The combined asset reserves of the Old-Age and Survivors Insurance and Disability Insurance (OASI and DI) Trust Funds are projected
to become depleted in 2035, one year later than projected last year, with 80 percent of benefits payable at that time.
The OASI Trust Fund is projected to become depleted in 2034, one year later than last year's estimate, with 77 percent of benefits
payable at that time. The DI Trust Fund asset reserves are not projected to become depleted during the 75-year projection period.

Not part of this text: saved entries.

-- pv_equiv track=rewrite | github.com/fletcherist/algorithms-ds-practise | 825B.py | find_in_row
-- ===== SOURCE A (Python) =====
-- def find_in_row(row):
--   match_patterns = [
--     '.XXXX',
--     'X.XXX',
--     'XX.XX',
--     'XXX.X',
--     'XXXX.'
--   ]
--   for pattern in match_patterns:
--     if row.find(pattern) > -1:
--       return True
--   return False
-- ===== SOURCE B (Python) =====
-- def find_in_row(row):
--   for i in range(len(row) - 4):
--     w = row[i:i + 5]
--     if w.count('X') == 4 and w.count('.') == 1:
--       return True
--   return False
-- ===== Notes on version B (the rewrite author's own statement) =====
-- stated objective: simpler
-- what changed: Replaces five separate substring searches (one per hard-coded pattern) by a single sliding window of length 5 that counts match characters and gap characters.
import Mathlib
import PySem

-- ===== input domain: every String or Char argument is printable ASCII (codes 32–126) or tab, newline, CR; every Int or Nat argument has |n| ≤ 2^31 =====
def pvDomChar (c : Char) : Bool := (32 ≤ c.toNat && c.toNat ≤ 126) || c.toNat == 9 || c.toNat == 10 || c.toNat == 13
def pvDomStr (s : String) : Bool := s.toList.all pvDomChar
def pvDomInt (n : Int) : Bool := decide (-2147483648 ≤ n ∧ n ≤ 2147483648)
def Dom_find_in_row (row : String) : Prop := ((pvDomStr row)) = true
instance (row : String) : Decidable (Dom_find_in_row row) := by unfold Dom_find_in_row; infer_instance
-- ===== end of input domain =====

-- B replaces A's five separate substring searches by one sliding length-5 window
-- that counts 'X' and '.' characters (objective: simpler).

-- ===== PORT A =====
def find_in_row (row : String) : Bool :=
  [".XXXX", "X.XXX", "XX.XX", "XXX.X", "XXXX."].any
    (fun pattern => decide (PySem.Str.find row pattern > -1))

-- ===== PORT B =====
def find_in_row_alt (row : String) : Bool :=
  (PySem.List.pyRange 0 (PySem.Str.len row - 4) 1).any (fun i =>
    let w := PySem.Str.slice row (some i) (some (i + 5))
    PySem.Str.count w "X" == 4 && PySem.Str.count w "." == 1)

-- ===== PRECONDITION & SPEC =====
def Spec_find_in_row (row : String) (out : Bool) : Prop := out = find_in_row_alt row
instance (row : String) (out : Bool) : Decidable (Spec_find_in_row row out) := by unfold Spec_find_in_row; infer_instance

-- ===== CLAIM (what is proved, stated in full; the proofs are below) =====
def Claim_equal_find_in_row : Prop := ∀ (row : String), Dom_find_in_row row → Spec_find_in_row row (find_in_row row)

-- ===== LEMMAS AND PROOFS =====

def pvPats : List (List Char) :=
  [['.','X','X','X','X'], ['X','.','X','X','X'], ['X','X','.','X','X'],
   ['X','X','X','.','X'], ['X','X','X','X','.']]

def pvCheck (w : List Char) : Bool :=
  PySem.Chars.count w ['X'] == 4 && PySem.Chars.count w ['.'] == 1

theorem pvCountGo (x : Char) (fuel : Nat) : ∀ (cs : List Char) (acc : Nat), cs.length ≤ fuel →
    PySem.Chars.count.go [x] fuel cs acc = acc + cs.count x := by
  induction fuel with
  | zero =>
    intro cs acc h
    have : cs = [] := by cases cs <;> simp_all
    subst this; simp [PySem.Chars.count.go]
  | succ n ih =>
    intro cs acc h
    cases cs with
    | nil => simp [PySem.Chars.count.go]
    | cons c t =>
      simp only [List.length_cons] at h
      by_cases hx : x = c
      · subst hx
        have hpre : ([x].isPrefixOf (x :: t)) = true := by simp [List.isPrefixOf]
        simp only [PySem.Chars.count.go, hpre, if_true, List.length_cons,
          List.length_nil, Nat.zero_add, List.drop_succ_cons, List.drop_zero]
        rw [ih t (acc + 1) (by omega)]
        simp
        omega
      · have hpre : ([x].isPrefixOf (c :: t)) = false := by simp [List.isPrefixOf, hx]
        simp only [PySem.Chars.count.go, hpre]
        rw [ih t acc (by omega)]
        have : (x == c) = false := by simp [hx]
        simp [List.count_cons]
        exact fun h' => hx h'.symm

theorem pvCount_singleton (x : Char) (cs : List Char) :
    PySem.Chars.count cs [x] = cs.count x := by
  simp [PySem.Chars.count, pvCountGo x cs.length cs 0 (le_refl _)]

-- a 5-char window passes B's count test iff it is one of A's five patterns
theorem pvWindow5 (a b c d e : Char) :
    pvCheck [a,b,c,d,e] = true ↔ [a,b,c,d,e] ∈ pvPats := by
  simp only [pvCheck, pvCount_singleton, Bool.and_eq_true, beq_iff_eq]
  constructor
  · rintro ⟨hX, hD⟩
    by_cases ha : a = 'X' <;> by_cases hb : b = 'X' <;> by_cases hc : c = 'X' <;>
      by_cases hd : d = 'X' <;> by_cases he : e = 'X' <;>
      simp_all [List.count_cons, pvPats]
  · intro hmem
    fin_cases hmem <;> simp

theorem pvCheck_of_mem (p : List Char) (hp : p ∈ pvPats) : pvCheck p = true := by
  fin_cases hp <;> decide

theorem pvLen_of_mem (p : List Char) (hp : p ∈ pvPats) : p.length = 5 := by
  fin_cases hp <;> decide

-- A's value characterised
theorem pvA_iff (row : String) :
    find_in_row row = true ↔ ∃ p ∈ pvPats, p <:+: row.toList := by
  simp only [find_in_row, List.any_eq_true, decide_eq_true_eq, pvPats]
  constructor
  · rintro ⟨pat, hpat, hfind⟩
    have h : 0 ≤ PySem.Str.find row pat := by omega
    rw [PySem.Str.find_nonneg_iff] at h
    fin_cases hpat <;> exact ⟨_, by simp, h⟩
  · rintro ⟨p, hp, hinf⟩
    fin_cases hp
    · exact ⟨".XXXX", by simp, by have := (PySem.Str.find_nonneg_iff row ".XXXX").2 hinf; omega⟩
    · exact ⟨"X.XXX", by simp, by have := (PySem.Str.find_nonneg_iff row "X.XXX").2 hinf; omega⟩
    · exact ⟨"XX.XX", by simp, by have := (PySem.Str.find_nonneg_iff row "XX.XX").2 hinf; omega⟩
    · exact ⟨"XXX.X", by simp, by have := (PySem.Str.find_nonneg_iff row "XXX.X").2 hinf; omega⟩
    · exact ⟨"XXXX.", by simp, by have := (PySem.Str.find_nonneg_iff row "XXXX.").2 hinf; omega⟩

-- B's value characterised
theorem pvB_iff (row : String) :
    find_in_row_alt row = true ↔
    ∃ k : Nat, k + 5 ≤ row.toList.length ∧ pvCheck ((row.toList.drop k).take 5) = true := by
  simp only [find_in_row_alt, List.any_eq_true, PySem.List.mem_pyRange_one]
  constructor
  · rintro ⟨i, ⟨h0, hlt⟩, hcond⟩
    refine ⟨i.toNat, ?_, ?_⟩
    · rw [PySem.Str.len_eq] at hlt; omega
    · have hi5 : (0:Int) ≤ i + 5 := by omega
      simp only [PySem.Str.count_eq, PySem.Str.toList_slice, PySem.Chars.slice_eq_listSlice,
        PySem.List.slice_toNat row.toList h0 hi5] at hcond
      have : (i + 5).toNat - i.toNat = 5 := by omega
      rw [this] at hcond
      simpa [pvCheck] using hcond
  · rintro ⟨k, hk, hchk⟩
    refine ⟨(k : Int), ⟨by positivity, ?_⟩, ?_⟩
    · rw [PySem.Str.len_eq]; omega
    · have h0 : (0:Int) ≤ (k:Int) := by positivity
      have hi5 : (0:Int) ≤ (k:Int) + 5 := by omega
      simp only [PySem.Str.count_eq, PySem.Str.toList_slice, PySem.Chars.slice_eq_listSlice,
        PySem.List.slice_toNat row.toList h0 hi5]
      have : ((k:Int) + 5).toNat - (k:Int).toNat = 5 := by omega
      rw [this]
      simpa [pvCheck] using hchk

-- any 5-long window at k ≤ len-5 decomposes into five chars, and conversely
theorem pvCheck_iff_mem (w : List Char) (hw : w.length = 5) :
    pvCheck w = true ↔ w ∈ pvPats := by
  match w, hw with
  | [a,b,c,d,e], _ => exact pvWindow5 a b c d e

-- ===== VERDICT (by name: the statement is the Claim_ definition above) =====
theorem find_in_row_spec : Claim_equal_find_in_row := by
  intro row _
  unfold Spec_find_in_row
  have : find_in_row row = true ↔ find_in_row_alt row = true := by
    rw [pvA_iff, pvB_iff]
    constructor
    · rintro ⟨p, hp, s, t, h⟩
      refine ⟨s.length, ?_, ?_⟩
      · rw [← h]; have := pvLen_of_mem p hp; simp [this]
      · rw [← h, List.append_assoc, List.drop_left, List.take_left' (pvLen_of_mem p hp)]
        exact pvCheck_of_mem p hp
    · rintro ⟨k, hk, hchk⟩
      have hlen : ((row.toList.drop k).take 5).length = 5 := by
        rw [List.length_take, List.length_drop]; omega
      refine ⟨_, (pvCheck_iff_mem _ hlen).1 hchk, ?_⟩
      exact ((List.take_prefix _ _).isInfix).trans ((List.drop_suffix _ _).isInfix)
  cases hA : find_in_row row <;> cases hB : find_in_row_alt row <;> simp_all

Other highlights of the Trustees Report include:
- Total income, including interest, to the combined OASI and DI Trust Funds amounted to $1.088 trillion in 2021. ($980.6 billion from
net payroll tax contributions, $37.6 billion from taxation of benefits, and $70.1 billion in interest)
- Total expenditures from the combined OASI and DI Trust Funds amounted to nearly $1.145 trillion in 2021.
- Social Security paid benefits of $1.133 trillion in calendar year 2021. There were about 65 million beneficiaries at the end of the calendar year.
- The projected actuarial deficit over the 75-year long-range period is 3.42 percent of taxable payroll - lower than the 3.54 percent projected in last year's report.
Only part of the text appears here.